Where a line contains the word "hsnd", copy that line from the records below.

■ ■ ■ ■ ■

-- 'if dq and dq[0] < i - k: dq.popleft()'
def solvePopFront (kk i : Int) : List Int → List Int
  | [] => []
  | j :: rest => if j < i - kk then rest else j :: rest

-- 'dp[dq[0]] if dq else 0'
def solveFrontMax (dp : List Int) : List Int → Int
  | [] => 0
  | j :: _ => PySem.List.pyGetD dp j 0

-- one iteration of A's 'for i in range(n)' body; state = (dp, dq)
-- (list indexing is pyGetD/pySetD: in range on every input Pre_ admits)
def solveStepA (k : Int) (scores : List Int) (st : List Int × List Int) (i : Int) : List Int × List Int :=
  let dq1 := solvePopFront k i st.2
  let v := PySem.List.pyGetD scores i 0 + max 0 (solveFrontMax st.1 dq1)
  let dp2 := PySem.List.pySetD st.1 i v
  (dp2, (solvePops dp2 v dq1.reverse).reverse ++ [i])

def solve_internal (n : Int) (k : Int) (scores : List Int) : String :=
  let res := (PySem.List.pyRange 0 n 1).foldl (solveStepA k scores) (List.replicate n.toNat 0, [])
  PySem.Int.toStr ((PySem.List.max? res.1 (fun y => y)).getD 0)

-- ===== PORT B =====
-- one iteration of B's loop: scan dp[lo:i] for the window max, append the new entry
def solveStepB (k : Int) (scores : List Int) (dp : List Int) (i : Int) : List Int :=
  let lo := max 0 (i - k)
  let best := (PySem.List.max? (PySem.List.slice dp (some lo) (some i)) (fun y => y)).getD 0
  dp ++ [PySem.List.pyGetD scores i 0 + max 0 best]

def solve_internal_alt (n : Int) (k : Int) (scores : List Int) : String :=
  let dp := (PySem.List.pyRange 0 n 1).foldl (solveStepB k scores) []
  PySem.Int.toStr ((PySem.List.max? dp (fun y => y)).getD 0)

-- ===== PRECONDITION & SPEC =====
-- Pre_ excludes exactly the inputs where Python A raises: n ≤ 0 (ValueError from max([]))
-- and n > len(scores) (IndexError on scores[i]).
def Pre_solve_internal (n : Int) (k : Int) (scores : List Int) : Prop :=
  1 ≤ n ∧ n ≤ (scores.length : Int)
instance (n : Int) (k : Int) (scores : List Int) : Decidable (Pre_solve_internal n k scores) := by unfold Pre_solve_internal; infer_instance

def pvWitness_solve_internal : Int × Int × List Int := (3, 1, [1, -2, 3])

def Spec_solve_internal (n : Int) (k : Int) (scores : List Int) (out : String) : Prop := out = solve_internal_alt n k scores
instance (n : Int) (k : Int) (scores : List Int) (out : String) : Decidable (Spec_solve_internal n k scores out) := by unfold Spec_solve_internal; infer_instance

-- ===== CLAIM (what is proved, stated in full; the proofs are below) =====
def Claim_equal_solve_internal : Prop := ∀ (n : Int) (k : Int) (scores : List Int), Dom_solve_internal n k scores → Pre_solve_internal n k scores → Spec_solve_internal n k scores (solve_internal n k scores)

■ ■ ■ ■ ■

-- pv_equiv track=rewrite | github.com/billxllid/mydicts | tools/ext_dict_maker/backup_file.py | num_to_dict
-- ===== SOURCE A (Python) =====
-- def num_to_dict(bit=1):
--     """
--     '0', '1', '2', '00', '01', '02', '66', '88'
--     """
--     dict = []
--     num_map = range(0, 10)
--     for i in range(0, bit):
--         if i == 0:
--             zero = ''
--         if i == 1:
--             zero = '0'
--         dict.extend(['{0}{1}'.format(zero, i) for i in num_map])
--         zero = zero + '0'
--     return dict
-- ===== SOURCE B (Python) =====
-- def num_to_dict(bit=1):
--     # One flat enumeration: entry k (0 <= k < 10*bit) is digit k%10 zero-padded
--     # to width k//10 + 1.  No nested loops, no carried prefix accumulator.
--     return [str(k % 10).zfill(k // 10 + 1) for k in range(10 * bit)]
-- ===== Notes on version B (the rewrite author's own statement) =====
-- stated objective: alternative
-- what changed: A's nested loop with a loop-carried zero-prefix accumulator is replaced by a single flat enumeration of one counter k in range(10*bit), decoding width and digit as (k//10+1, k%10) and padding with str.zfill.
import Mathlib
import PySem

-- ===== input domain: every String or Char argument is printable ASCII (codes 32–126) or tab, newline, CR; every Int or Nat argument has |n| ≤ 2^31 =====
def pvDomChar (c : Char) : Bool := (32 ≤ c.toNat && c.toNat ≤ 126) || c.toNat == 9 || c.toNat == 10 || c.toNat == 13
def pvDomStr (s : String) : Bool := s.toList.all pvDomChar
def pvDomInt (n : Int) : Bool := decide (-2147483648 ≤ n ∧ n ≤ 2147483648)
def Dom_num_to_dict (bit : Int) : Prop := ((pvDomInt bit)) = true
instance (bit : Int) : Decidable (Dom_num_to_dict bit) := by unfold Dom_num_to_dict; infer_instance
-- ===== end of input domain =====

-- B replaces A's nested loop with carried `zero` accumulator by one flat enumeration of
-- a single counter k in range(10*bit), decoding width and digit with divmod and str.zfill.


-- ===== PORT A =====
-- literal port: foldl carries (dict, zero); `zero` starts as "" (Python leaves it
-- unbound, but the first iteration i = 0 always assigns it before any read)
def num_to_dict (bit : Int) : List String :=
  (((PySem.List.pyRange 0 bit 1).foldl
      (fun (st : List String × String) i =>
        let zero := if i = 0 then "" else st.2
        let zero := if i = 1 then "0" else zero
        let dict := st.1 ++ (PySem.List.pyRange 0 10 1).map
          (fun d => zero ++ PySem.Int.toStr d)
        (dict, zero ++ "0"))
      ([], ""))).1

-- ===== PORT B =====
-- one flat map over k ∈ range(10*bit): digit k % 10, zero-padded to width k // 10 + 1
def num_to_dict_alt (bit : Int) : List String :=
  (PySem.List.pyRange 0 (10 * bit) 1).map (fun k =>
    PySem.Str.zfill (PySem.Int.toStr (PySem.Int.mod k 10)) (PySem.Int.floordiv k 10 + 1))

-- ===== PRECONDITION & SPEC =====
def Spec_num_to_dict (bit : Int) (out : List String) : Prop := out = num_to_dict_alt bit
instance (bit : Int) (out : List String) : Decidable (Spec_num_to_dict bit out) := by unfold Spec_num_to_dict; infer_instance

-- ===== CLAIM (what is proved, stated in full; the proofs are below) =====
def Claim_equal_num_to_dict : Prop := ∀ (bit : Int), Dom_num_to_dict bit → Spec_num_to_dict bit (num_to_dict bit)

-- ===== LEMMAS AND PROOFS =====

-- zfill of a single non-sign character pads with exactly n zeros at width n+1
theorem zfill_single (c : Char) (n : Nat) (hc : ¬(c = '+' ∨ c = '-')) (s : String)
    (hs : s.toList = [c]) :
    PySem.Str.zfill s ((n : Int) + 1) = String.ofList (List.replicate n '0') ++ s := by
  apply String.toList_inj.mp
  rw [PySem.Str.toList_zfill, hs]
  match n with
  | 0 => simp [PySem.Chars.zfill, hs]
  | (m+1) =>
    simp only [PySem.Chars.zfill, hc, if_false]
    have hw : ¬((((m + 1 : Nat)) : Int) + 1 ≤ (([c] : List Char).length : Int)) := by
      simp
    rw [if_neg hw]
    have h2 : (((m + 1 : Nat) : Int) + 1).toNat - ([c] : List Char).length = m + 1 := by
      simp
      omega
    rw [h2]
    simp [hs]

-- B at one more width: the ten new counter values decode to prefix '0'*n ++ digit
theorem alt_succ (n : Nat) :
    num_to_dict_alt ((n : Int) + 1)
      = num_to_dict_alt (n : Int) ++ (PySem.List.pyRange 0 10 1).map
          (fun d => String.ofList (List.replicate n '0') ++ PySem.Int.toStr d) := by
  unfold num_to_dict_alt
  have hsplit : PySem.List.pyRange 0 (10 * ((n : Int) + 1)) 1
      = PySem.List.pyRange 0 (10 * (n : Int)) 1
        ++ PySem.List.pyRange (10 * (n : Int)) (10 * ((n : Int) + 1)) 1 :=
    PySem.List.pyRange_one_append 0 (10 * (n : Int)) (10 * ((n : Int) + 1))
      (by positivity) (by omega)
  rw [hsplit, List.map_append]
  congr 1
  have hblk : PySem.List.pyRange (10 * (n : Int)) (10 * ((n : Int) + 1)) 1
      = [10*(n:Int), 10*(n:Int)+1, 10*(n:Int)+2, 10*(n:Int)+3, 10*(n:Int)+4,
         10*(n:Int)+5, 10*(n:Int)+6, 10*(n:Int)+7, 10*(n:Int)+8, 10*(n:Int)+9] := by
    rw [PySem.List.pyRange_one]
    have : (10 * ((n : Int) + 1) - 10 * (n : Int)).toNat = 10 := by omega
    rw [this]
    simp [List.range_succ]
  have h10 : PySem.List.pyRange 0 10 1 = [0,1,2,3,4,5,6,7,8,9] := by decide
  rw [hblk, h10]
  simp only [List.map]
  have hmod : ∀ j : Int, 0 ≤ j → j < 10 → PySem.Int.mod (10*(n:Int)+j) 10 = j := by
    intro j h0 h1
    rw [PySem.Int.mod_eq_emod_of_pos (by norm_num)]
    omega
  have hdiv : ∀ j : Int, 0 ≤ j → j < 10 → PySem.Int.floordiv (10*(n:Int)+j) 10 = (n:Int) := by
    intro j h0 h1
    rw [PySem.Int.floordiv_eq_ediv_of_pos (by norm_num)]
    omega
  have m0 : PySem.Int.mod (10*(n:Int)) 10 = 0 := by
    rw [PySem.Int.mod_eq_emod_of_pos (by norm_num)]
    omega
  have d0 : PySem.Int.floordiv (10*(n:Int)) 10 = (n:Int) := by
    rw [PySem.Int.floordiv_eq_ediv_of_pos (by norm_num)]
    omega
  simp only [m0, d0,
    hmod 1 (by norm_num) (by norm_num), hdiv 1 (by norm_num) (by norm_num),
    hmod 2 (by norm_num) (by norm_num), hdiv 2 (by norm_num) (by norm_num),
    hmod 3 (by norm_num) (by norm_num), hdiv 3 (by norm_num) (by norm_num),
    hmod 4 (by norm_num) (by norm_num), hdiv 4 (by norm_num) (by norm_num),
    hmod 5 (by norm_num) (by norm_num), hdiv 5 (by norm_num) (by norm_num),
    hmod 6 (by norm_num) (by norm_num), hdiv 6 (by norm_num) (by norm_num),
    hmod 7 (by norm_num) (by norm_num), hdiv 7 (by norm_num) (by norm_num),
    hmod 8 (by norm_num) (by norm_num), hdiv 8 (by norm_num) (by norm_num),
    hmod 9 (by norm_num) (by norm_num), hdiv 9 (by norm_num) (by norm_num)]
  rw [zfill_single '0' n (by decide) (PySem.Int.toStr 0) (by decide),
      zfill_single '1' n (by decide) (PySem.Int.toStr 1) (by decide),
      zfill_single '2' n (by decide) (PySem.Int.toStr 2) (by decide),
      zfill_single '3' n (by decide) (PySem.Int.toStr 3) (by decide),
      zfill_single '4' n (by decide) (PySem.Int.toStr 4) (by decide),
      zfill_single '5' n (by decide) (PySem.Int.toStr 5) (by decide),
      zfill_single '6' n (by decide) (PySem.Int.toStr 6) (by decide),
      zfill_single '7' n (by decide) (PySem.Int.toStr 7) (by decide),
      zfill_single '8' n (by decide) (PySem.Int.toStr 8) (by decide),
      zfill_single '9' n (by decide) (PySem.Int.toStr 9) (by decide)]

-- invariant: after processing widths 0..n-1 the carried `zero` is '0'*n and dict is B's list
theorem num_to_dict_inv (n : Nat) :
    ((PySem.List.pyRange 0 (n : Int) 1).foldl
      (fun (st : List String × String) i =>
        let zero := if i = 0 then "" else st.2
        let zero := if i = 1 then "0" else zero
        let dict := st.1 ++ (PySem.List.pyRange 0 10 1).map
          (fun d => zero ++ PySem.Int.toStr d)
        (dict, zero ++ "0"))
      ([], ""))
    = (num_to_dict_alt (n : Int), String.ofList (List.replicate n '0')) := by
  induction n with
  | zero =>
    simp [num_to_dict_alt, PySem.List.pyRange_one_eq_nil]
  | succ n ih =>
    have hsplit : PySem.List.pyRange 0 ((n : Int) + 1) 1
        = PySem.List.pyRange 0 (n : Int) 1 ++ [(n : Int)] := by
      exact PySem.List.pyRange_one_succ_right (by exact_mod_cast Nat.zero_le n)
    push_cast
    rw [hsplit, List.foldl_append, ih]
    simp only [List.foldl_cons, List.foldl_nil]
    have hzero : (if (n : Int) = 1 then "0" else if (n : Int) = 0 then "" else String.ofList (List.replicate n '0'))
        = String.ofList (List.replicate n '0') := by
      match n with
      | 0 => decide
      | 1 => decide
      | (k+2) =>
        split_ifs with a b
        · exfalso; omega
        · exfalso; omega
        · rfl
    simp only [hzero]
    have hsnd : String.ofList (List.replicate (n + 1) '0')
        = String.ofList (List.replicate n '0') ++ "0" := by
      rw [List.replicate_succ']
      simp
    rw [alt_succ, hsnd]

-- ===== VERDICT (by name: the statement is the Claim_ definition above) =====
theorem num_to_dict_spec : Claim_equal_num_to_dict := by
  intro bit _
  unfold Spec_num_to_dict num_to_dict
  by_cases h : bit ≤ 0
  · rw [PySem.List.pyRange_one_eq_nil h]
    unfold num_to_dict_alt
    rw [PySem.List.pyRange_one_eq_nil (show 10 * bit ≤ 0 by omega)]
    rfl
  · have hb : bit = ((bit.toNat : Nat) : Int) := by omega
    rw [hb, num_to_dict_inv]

■ ■ ■ ■ ■

> _Task result_:
    have hsnd : String.ofList (List.replicate (n + 1) '0')
    rw [alt_succ, hsnd]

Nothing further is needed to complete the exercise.